• WHAT YOU SHOULD DO:
Only lines with the word "using" are needed; collect each of them from the listing below.

• DATA SUPPLIED:
-- pv_equiv track=rewrite | github.com/FernandoPose/Curso-Python-UNSAM-2021 | Trabajos Prácticos/Clase02/ej_2_14.py | obtener_geringoso
-- ===== SOURCE A (Python) =====
-- def obtener_geringoso(vCadena):
--     nCadena = ' '
--     for c in vCadena:
--         if c == 'a':
--             nCadena = nCadena + c + 'p' + c
--         elif c == 'e':
--             nCadena = nCadena + c + 'p' + c
--         elif c == 'i':
--             nCadena = nCadena + c + 'p' + c
--         elif c == 'o':
--             nCadena = nCadena + c + 'p' + c
--         elif c == 'u':
--             nCadena = nCadena + c + 'p' + c
--         else:
--             nCadena = nCadena + c
--     return nCadena
-- ===== SOURCE B (Python) =====
-- def obtener_geringoso(vCadena):
--     return ' ' + (vCadena.replace('a', 'apa')
--                          .replace('e', 'epe')
--                          .replace('i', 'ipi')
--                          .replace('o', 'opo')
--                          .replace('u', 'upu'))
-- ===== Notes on version B (the rewrite author's own statement) =====
-- stated objective: idiomatic
-- what changed: Replaced the per-character accumulator loop with a chain of five str.replace calls (one full-string scan per vowel), prepending the leading space once.
import Mathlib
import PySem

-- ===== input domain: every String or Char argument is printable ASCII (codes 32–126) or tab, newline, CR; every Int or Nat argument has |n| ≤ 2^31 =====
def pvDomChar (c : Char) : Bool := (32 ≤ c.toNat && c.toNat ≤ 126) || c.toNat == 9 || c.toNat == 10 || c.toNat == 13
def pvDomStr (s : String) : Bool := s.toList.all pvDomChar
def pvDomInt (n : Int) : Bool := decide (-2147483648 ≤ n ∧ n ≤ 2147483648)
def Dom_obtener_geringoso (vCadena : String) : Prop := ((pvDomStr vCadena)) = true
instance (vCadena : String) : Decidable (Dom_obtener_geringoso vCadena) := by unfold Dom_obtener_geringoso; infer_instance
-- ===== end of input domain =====

-- B replaces A's per-character accumulator loop by a chain of five str.replace calls (idiomatic; not faster).


-- ===== PORT A =====
-- nCadena = ' '; for c in vCadena: each vowel branch appends c + 'p' + c, else appends c.
def obtener_geringoso (vCadena : String) : String :=
  String.ofList
    (vCadena.toList.foldl
      (fun nCadena c =>
        if c = 'a' then nCadena ++ [c, 'p', c]
        else if c = 'e' then nCadena ++ [c, 'p', c]
        else if c = 'i' then nCadena ++ [c, 'p', c]
        else if c = 'o' then nCadena ++ [c, 'p', c]
        else if c = 'u' then nCadena ++ [c, 'p', c]
        else nCadena ++ [c])
      [' '])

-- ===== PORT B =====
-- ' ' + vCadena.replace('a','apa').replace('e','epe').replace('i','ipi').replace('o','opo').replace('u','upu')
def obtener_geringoso_alt (vCadena : String) : String :=
  String.ofList (' ' ::
    (PySem.Str.replace
      (PySem.Str.replace
        (PySem.Str.replace
          (PySem.Str.replace
            (PySem.Str.replace vCadena "a" "apa")
            "e" "epe")
          "i" "ipi")
        "o" "opo")
      "u" "upu").toList)

-- ===== PRECONDITION & SPEC =====
def Spec_obtener_geringoso (vCadena : String) (out : String) : Prop := out = obtener_geringoso_alt vCadena
instance (vCadena : String) (out : String) : Decidable (Spec_obtener_geringoso vCadena out) := by unfold Spec_obtener_geringoso; infer_instance

-- ===== CLAIM (what is proved, stated in full; the proofs are below) =====
def Claim_equal_obtener_geringoso : Prop := ∀ (vCadena : String), Dom_obtener_geringoso vCadena → Spec_obtener_geringoso vCadena (obtener_geringoso vCadena)

-- ===== LEMMAS AND PROOFS =====

-- the worker of PySem.Chars.replace, specialised to a one-character pattern
theorem pvGoSingle (v : Char) (new : List Char) :
    ∀ (l : List Char) (fuel : Nat) (acc : List Char), l.length ≤ fuel →
      PySem.Chars.replace.go [v] new fuel l acc
        = acc.reverse ++ l.flatMap (fun c => if c = v then new else [c]) := by
  intro l
  induction l with
  | nil =>
    intro fuel acc _
    cases fuel <;> simp [PySem.Chars.replace.go]
  | cons c t ih =>
    intro fuel acc h
    cases fuel with
    | zero => simp at h
    | succ n =>
      rw [PySem.Chars.replace.go]
      by_cases hc : c = v
      · subst hc
        simp only [List.isPrefixOf, BEq.rfl, Bool.true_and, if_pos]
        have hd : List.drop (List.length [c]) (c :: t) = t := rfl
        rw [hd, ih n (List.reverse new ++ acc) (by simpa using h)]
        simp
      · have : List.isPrefixOf [v] (c :: t) = false := by
          simp [List.isPrefixOf]
          exact fun he => (hc he.symm).elim
        rw [this]
        simp only [Bool.false_eq_true, if_false]
        rw [ih n (c :: acc) (by simpa using Nat.le_of_succ_le_succ h)]
        simp [hc]

-- Python's s.replace(v, new) for a single-character v is a flatMap over the characters
theorem pvReplaceSingle (v : Char) (new : List Char) (l : List Char) :
    PySem.Chars.replace l [v] new = l.flatMap (fun c => if c = v then new else [c]) := by
  rw [PySem.Chars.replace]
  simp only [List.isEmpty_cons, Bool.false_eq_true, if_false]
  simpa using pvGoSingle v new l l.length [] le_rfl

-- the per-character output of A's loop body
def pvGA (c : Char) : List Char :=
  if c = 'a' then [c, 'p', c]
  else if c = 'e' then [c, 'p', c]
  else if c = 'i' then [c, 'p', c]
  else if c = 'o' then [c, 'p', c]
  else if c = 'u' then [c, 'p', c]
  else [c]

-- the per-character flatMap of one replace call
def pvHv (v : Char) (c : Char) : List Char := if c = v then [v, 'p', v] else [c]

-- one character through the five replaces = one character through A's branch chain
theorem pvPointwise (c : Char) :
    (((((pvHv 'a' c).flatMap (pvHv 'e')).flatMap (pvHv 'i')).flatMap (pvHv 'o')).flatMap (pvHv 'u')) = pvGA c := by
  by_cases ha : c = 'a'
  · subst ha; decide
  by_cases he : c = 'e'
  · subst he; decide
  by_cases hi : c = 'i'
  · subst hi; decide
  by_cases ho : c = 'o'
  · subst ho; decide
  by_cases hu : c = 'u'
  · subst hu; decide
  · simp [pvHv, pvGA, ha, he, hi, ho, hu]

-- the five flatMaps fuse into A's single per-character flatMap
theorem pvChain (l : List Char) :
    ((((l.flatMap (pvHv 'a')).flatMap (pvHv 'e')).flatMap (pvHv 'i')).flatMap (pvHv 'o')).flatMap (pvHv 'u')
      = l.flatMap pvGA := by
  induction l with
  | nil => rfl
  | cons c t ih =>
    simp only [List.flatMap_cons, List.flatMap_append]
    rw [ih, pvPointwise]

theorem pvMain (l : List Char) :
    l.foldl
      (fun nCadena c =>
        if c = 'a' then nCadena ++ [c, 'p', c]
        else if c = 'e' then nCadena ++ [c, 'p', c]
        else if c = 'i' then nCadena ++ [c, 'p', c]
        else if c = 'o' then nCadena ++ [c, 'p', c]
        else if c = 'u' then nCadena ++ [c, 'p', c]
        else nCadena ++ [c])
      [' ']
    = ' ' :: (PySem.Chars.replace (PySem.Chars.replace (PySem.Chars.replace (PySem.Chars.replace (PySem.Chars.replace l ['a'] ['a','p','a']) ['e'] ['e','p','e']) ['i'] ['i','p','i']) ['o'] ['o','p','o']) ['u'] ['u','p','u']) := by
  have hstep : (fun (nCadena : List Char) (c : Char) =>
        if c = 'a' then nCadena ++ [c, 'p', c]
        else if c = 'e' then nCadena ++ [c, 'p', c]
        else if c = 'i' then nCadena ++ [c, 'p', c]
        else if c = 'o' then nCadena ++ [c, 'p', c]
        else if c = 'u' then nCadena ++ [c, 'p', c]
        else nCadena ++ [c]) = (fun nCadena c => nCadena ++ pvGA c) := by
    funext acc c; simp only [pvGA]; split_ifs <;> rfl
  rw [hstep, PySem.List.foldl_append_eq_flatMap]
  rw [pvReplaceSingle, pvReplaceSingle, pvReplaceSingle, pvReplaceSingle, pvReplaceSingle]
  show [' '] ++ l.flatMap pvGA = ' ' :: ((((l.flatMap (pvHv 'a')).flatMap (pvHv 'e')).flatMap (pvHv 'i')).flatMap (pvHv 'o')).flatMap (pvHv 'u')
  rw [pvChain]
  rfl

-- ===== VERDICT (by name: the statement is the Claim_ definition above) =====
theorem obtener_geringoso_spec : Claim_equal_obtener_geringoso := by
  intro vCadena _
  unfold Spec_obtener_geringoso obtener_geringoso obtener_geringoso_alt
  simp only [PySem.Str.toList_replace]
  have h1 : ("a" : String).toList = ['a'] := rfl
  have h2 : ("apa" : String).toList = ['a','p','a'] := rfl
  have h3 : ("e" : String).toList = ['e'] := rfl
  have h4 : ("epe" : String).toList = ['e','p','e'] := rfl
  have h5 : ("i" : String).toList = ['i'] := rfl
  have h6 : ("ipi" : String).toList = ['i','p','i'] := rfl
  have h7 : ("o" : String).toList = ['o'] := rfl
  have h8 : ("opo" : String).toList = ['o','p','o'] := rfl
  have h9 : ("u" : String).toList = ['u'] := rfl
  have h10 : ("upu" : String).toList = ['u','p','u'] := rfl
  rw [h1, h2, h3, h4, h5, h6, h7, h8, h9, h10, pvMain]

• EXPECTED OUTPUT:
        rw [hd, ih n (List.reverse new ++ acc) (by simpa using h)]
        rw [ih n (c :: acc) (by simpa using Nat.le_of_succ_le_succ h)]
  simpa using pvGoSingle v new l l.length [] le_rfl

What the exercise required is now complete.